Tuesday, 02 January 2024 12:17 GMT

Dollar remains near 2-year high on Thursday, driven by Fed’s rates indications


(MENAFN) The dollar remained near a two-year high on Thursday, buoyed by the Federal Reserve's indication of a slower pace for interest rate cuts next year. In contrast, the yen weakened after the bank of Japan opted to keep interest rates unchanged, maintaining its cautious approach to monetary policy. The diverging strategies between the two central banks highlighted the growing strength of the dollar against other currencies.

The hawkish stance of Federal Reserve Chairman Jerome Powell and his team has caused a sharp shift in market expectations regarding monetary policy easing in 2024. This has triggered a broad rally for the dollar, with currencies such as the Swiss franc and the Canadian dollar hitting record lows during early Asian trading on Thursday. The Fed’s communication appears to have reinforced confidence in the dollar as traders adjust to a prolonged period of higher U.S. interest rates.

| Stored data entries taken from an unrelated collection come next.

-- pv_equiv track=rewrite | github.com/math-s/knowledge-graph | pipeline/src/scraper_patristic.py | discover_author_works
-- ===== SOURCE A (Python) =====
-- def discover_author_works(author_display: str, fathers_index: dict[str, list[str]]) -> list[str]:
--     """Find work URLs for an author from the fathers index.
--
--     Handles name variations: "Ambrose" matches "Ambrose (340-397)",
--     "John Chrysostom" matches "John Chrysostom (347-407)", etc.
--     """
--     display_lower = author_display.lower()
--     # Try exact match
--     if author_display in fathers_index:
--         return fathers_index[author_display]
--     # Try: index name starts with our display name (handles "(date)" suffixes)
--     for name, urls in fathers_index.items():
--         name_lower = name.lower()
--         if name_lower.startswith(display_lower) or display_lower.startswith(name_lower.split("(")[0].strip()):
--             return urls
--     # Try: any significant overlap
--     for name, urls in fathers_index.items():
--         # Compare key words
--         display_words = set(display_lower.split())
--         name_words = set(name.lower().replace("(", "").replace(")", "").split())
--         if len(display_words & name_words) >= 2 or (len(display_words) == 1 and display_words <= name_words):
--             return urls
--     return []
-- ===== SOURCE B (Python) =====
-- def discover_author_works(author_display: str, fathers_index: dict[str, list[str]]) -> list[str]:
--     """Single classifying pass: rank each entry (0 exact, 1 prefix, 2 word-overlap),
--     keeping the first entry achieving the lowest rank seen.  Ranks are computed
--     lazily: rank_below(name, bound) only decides whether the entry beats the
--     current best rank, so once a rank-1 entry is held only exact matches are tested."""
--     display_lower = author_display.lower()
--
--     def rank_below(name: str, bound: int) -> int:
--         # the rank of `name` if it is < bound, else bound
--         if name == author_display:
--             return 0
--         if bound <= 1:
--             return bound
--         name_lower = name.lower()
--         if name_lower.startswith(display_lower) or display_lower.startswith(name_lower.split("(")[0].strip()):
--             return 1
--         if bound <= 2:
--             return bound
--         display_words = set(display_lower.split())
--         name_words = set(name_lower.replace("(", "").replace(")", "").split())
--         if len(display_words & name_words) >= 2 or (len(display_words) == 1 and display_words <= name_words):
--             return 2
--         return bound
--
--     best_rank, best_urls = 3, []
--     for name, urls in fathers_index.items():
--         r = rank_below(name, best_rank)
--         if r < best_rank:
--             best_rank, best_urls = r, urls
--             if r == 0:
--                 break
--     return best_urls
-- ===== Notes on version B (the rewrite author's own statement) =====
-- stated objective: alternative
-- what changed: Replaced A's three sequential scans (exact dict lookup, then a prefix pass, then a word-overlap pass) by a single pass that ranks each entry (0 exact / 1 prefix / 2 overlap) and keeps the first entry achieving the lowest rank seen, breaking early on an exact hit.
import Mathlib
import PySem

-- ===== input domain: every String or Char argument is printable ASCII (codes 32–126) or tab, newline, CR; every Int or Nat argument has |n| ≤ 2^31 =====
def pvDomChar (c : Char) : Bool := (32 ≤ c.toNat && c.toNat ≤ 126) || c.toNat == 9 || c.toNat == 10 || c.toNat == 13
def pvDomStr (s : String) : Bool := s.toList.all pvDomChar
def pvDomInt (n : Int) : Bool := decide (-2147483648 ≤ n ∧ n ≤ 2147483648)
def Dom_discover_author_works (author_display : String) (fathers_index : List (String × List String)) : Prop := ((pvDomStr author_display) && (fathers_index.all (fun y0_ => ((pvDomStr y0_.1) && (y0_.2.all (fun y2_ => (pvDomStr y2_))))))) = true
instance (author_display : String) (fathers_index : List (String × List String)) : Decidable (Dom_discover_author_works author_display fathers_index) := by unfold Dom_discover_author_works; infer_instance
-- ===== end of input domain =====

-- B replaces A's three sequential scans by a single classifying pass (rank 0 exact / 1 prefix / 2 overlap,
-- keeping the first entry of the best rank seen); objective: alternative decomposition, same cost.

-- ===== PORT A =====
-- A's phase-2 predicate: name_lower.startswith(display_lower) or display_lower.startswith(name_lower.split("(")[0].strip())
def dawPhase1 (display_lower name : String) : Bool :=
  let name_lower := PySem.Str.lower name
  PySem.Str.startswith name_lower display_lower ||
    PySem.Str.startswith display_lower (PySem.Str.strip (((PySem.Str.split? name_lower "(").getD []).headD ""))

-- A's phase-3 word-overlap predicate
def dawPhase2 (display_lower name : String) : Bool :=
  let display_words : PySem.Set String := PySem.Set.ofList (PySem.Str.split₀ display_lower)
  let name_words : PySem.Set String :=
    PySem.Set.ofList (PySem.Str.split₀ (PySem.Str.replace (PySem.Str.replace (PySem.Str.lower name) "(" "") ")" ""))
  decide (2 ≤ (PySem.Set.inter display_words name_words).length) ||
    ((display_words.length == 1) && PySem.Set.issubset display_words name_words)

def discover_author_works (author_display : String) (fathers_index : List (String × List String)) : List String :=
  let display_lower := PySem.Str.lower author_display
  -- exact dict lookup: first key equal to author_display
  match fathers_index.find? (fun p => p.1 == author_display) with
  | some p => p.2
  | none =>
    match fathers_index.find? (fun p => dawPhase1 display_lower p.1) with
    | some p => p.2
    | none =>
      match fathers_index.find? (fun p => dawPhase2 display_lower p.1) with
      | some p => p.2
      | none => []

-- ===== PORT B =====
-- Source B's rank_below(name, bound): the rank of name (0 exact, 1 prefix, 2 overlap) if < bound, else bound
def dawRankBelow (author_display display_lower name : String) (bound : Nat) : Nat :=
  if name == author_display then 0
  else if bound ≤ 1 then bound
  else
    let name_lower := PySem.Str.lower name
    if PySem.Str.startswith name_lower display_lower ||
        PySem.Str.startswith display_lower (PySem.Str.strip (((PySem.Str.split? name_lower "(").getD []).headD "")) then 1
    else if bound ≤ 2 then bound
    else
      let display_words : PySem.Set String := PySem.Set.ofList (PySem.Str.split₀ display_lower)
      let name_words : PySem.Set String :=
        PySem.Set.ofList (PySem.Str.split₀ (PySem.Str.replace (PySem.Str.replace name_lower "(" "") ")" ""))
      if decide (2 ≤ (PySem.Set.inter display_words name_words).length) ||
          ((display_words.length == 1) && PySem.Set.issubset display_words name_words) then 2
      else bound

-- Source B's loop: best_rank/best_urls accumulator, early break on rank 0
def dawLoop (author_display display_lower : String) :
    List (String × List String) → Nat → List String → Nat × List String
  | [], best_rank, best_urls => (best_rank, best_urls)
  | (name, urls) :: rest, best_rank, best_urls =>
    let r := dawRankBelow author_display display_lower name best_rank
    if r < best_rank then
      if r == 0 then (r, urls)
      else dawLoop author_display display_lower rest r urls
    else dawLoop author_display display_lower rest best_rank best_urls

def discover_author_works_alt (author_display : String) (fathers_index : List (String × List String)) : List String :=
  let display_lower := PySem.Str.lower author_display
  (dawLoop author_display display_lower fathers_index 3 []).2

-- ===== PRECONDITION & SPEC =====
def Spec_discover_author_works (author_display : String) (fathers_index : List (String × List String)) (out : List String) : Prop := out = discover_author_works_alt author_display fathers_index
instance (author_display : String) (fathers_index : List (String × List String)) (out : List String) : Decidable (Spec_discover_author_works author_display fathers_index out) := by unfold Spec_discover_author_works; infer_instance

-- ===== CLAIM (what is proved, stated in full; the proofs are below) =====
def Claim_equal_discover_author_works : Prop := ∀ (author_display : String) (fathers_index : List (String × List String)), Dom_discover_author_works author_display fathers_index → Spec_discover_author_works author_display fathers_index (discover_author_works author_display fathers_index)

-- ===== LEMMAS AND PROOFS =====

-- rank_below expressed through A's phase predicates (the branch conditions are token-identical)
theorem dawRankBelow_eq (ad dl n : String) (b : Nat) :
    dawRankBelow ad dl n b =
      if n == ad then 0 else if b ≤ 1 then b else if dawPhase1 dl n then 1
      else if b ≤ 2 then b else if dawPhase2 dl n then 2 else b := rfl

def dawChain (o : Option (String × List String)) (bu : List String) : List String :=
  match o with
  | some p => p.2
  | none => bu

theorem dawLoop_one (ad dl : String) (l : List (String × List String)) :
    ∀ bu, (dawLoop ad dl l 1 bu).2 = dawChain (l.find? (fun p => p.1 == ad)) bu := by
  induction l with
  | nil => intro bu; rfl
  | cons h t ih =>
    intro bu
    obtain ⟨n, u⟩ := h
    rw [dawLoop]
    simp only [dawRankBelow_eq]
    cases h0 : (n == ad) with
    | true => simp [h0, dawChain]
    | false => simp [h0, ih]

theorem dawLoop_two (ad dl : String) (l : List (String × List String)) :
    ∀ bu, (dawLoop ad dl l 2 bu).2 =
      dawChain (l.find? (fun p => p.1 == ad))
        (dawChain (l.find? (fun p => dawPhase1 dl p.1)) bu) := by
  induction l with
  | nil => intro bu; rfl
  | cons h t ih =>
    intro bu
    obtain ⟨n, u⟩ := h
    rw [dawLoop]
    simp only [dawRankBelow_eq]
    cases h0 : (n == ad) with
    | true => simp [h0, dawChain]
    | false =>
      cases h1 : dawPhase1 dl n with
      | true => simp [h0, h1, dawLoop_one, dawChain]
      | false => simp [h0, h1, ih]

theorem dawLoop_three (ad dl : String) (l : List (String × List String)) :
    ∀ bu, (dawLoop ad dl l 3 bu).2 =
      dawChain (l.find? (fun p => p.1 == ad))
        (dawChain (l.find? (fun p => dawPhase1 dl p.1))
          (dawChain (l.find? (fun p => dawPhase2 dl p.1)) bu)) := by
  induction l with
  | nil => intro bu; rfl
  | cons h t ih =>
    intro bu
    obtain ⟨n, u⟩ := h
    rw [dawLoop]
    simp only [dawRankBelow_eq]
    cases h0 : (n == ad) with
    | true => simp [h0, dawChain]
    | false =>
      cases h1 : dawPhase1 dl n with
      | true => simp [h0, h1, dawLoop_one, dawChain]
      | false =>
        cases h2 : dawPhase2 dl n with
        | true => simp [h0, h1, h2, dawLoop_two, dawChain]
        | false => simp [h0, h1, h2, ih]

-- ===== VERDICT (by name: the statement is the Claim_ definition above) =====
theorem discover_author_works_spec : Claim_equal_discover_author_works := by
  intro ad fi _
  unfold Spec_discover_author_works discover_author_works discover_author_works_alt
  rw [dawLoop_three]
  rcases h0 : List.find? (fun p => p.1 == ad) fi with _ | p
  · rcases h1 : List.find? (fun p => dawPhase1 (PySem.Str.lower ad) p.1) fi with _ | p
    · rcases h2 : List.find? (fun p => dawPhase2 (PySem.Str.lower ad) p.1) fi with _ | p
      · simp [h0, h1, h2, dawChain]
      · simp [h0, h1, h2, dawChain]
    · simp [h0, h1, dawChain]
  · simp [h0, dawChain]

Nick Rees, chief FX analyst at Monex Europe, commented on the Federal Reserve’s decision, describing it as the potential start of a longer pause in rate adjustments, even though it may be too early to confirm definitively. Rees stated that he expects U.S. interest rates to remain unchanged at least through the first half of 2025, noting that this outlook supports the dollar's strength in the months ahead.

Meanwhile, the Bank of Japan maintained its benchmark interest rates on Thursday, aligning with market expectations. Policymakers indicated a preference for more time to evaluate whether wage growth would become more widespread and sustain inflation consistently around the 2 percent target. The decision reflects Japan’s cautious approach to monetary adjustments, contrasting with the Fed’s more assertive tone and further emphasizing the divergence in global monetary policies.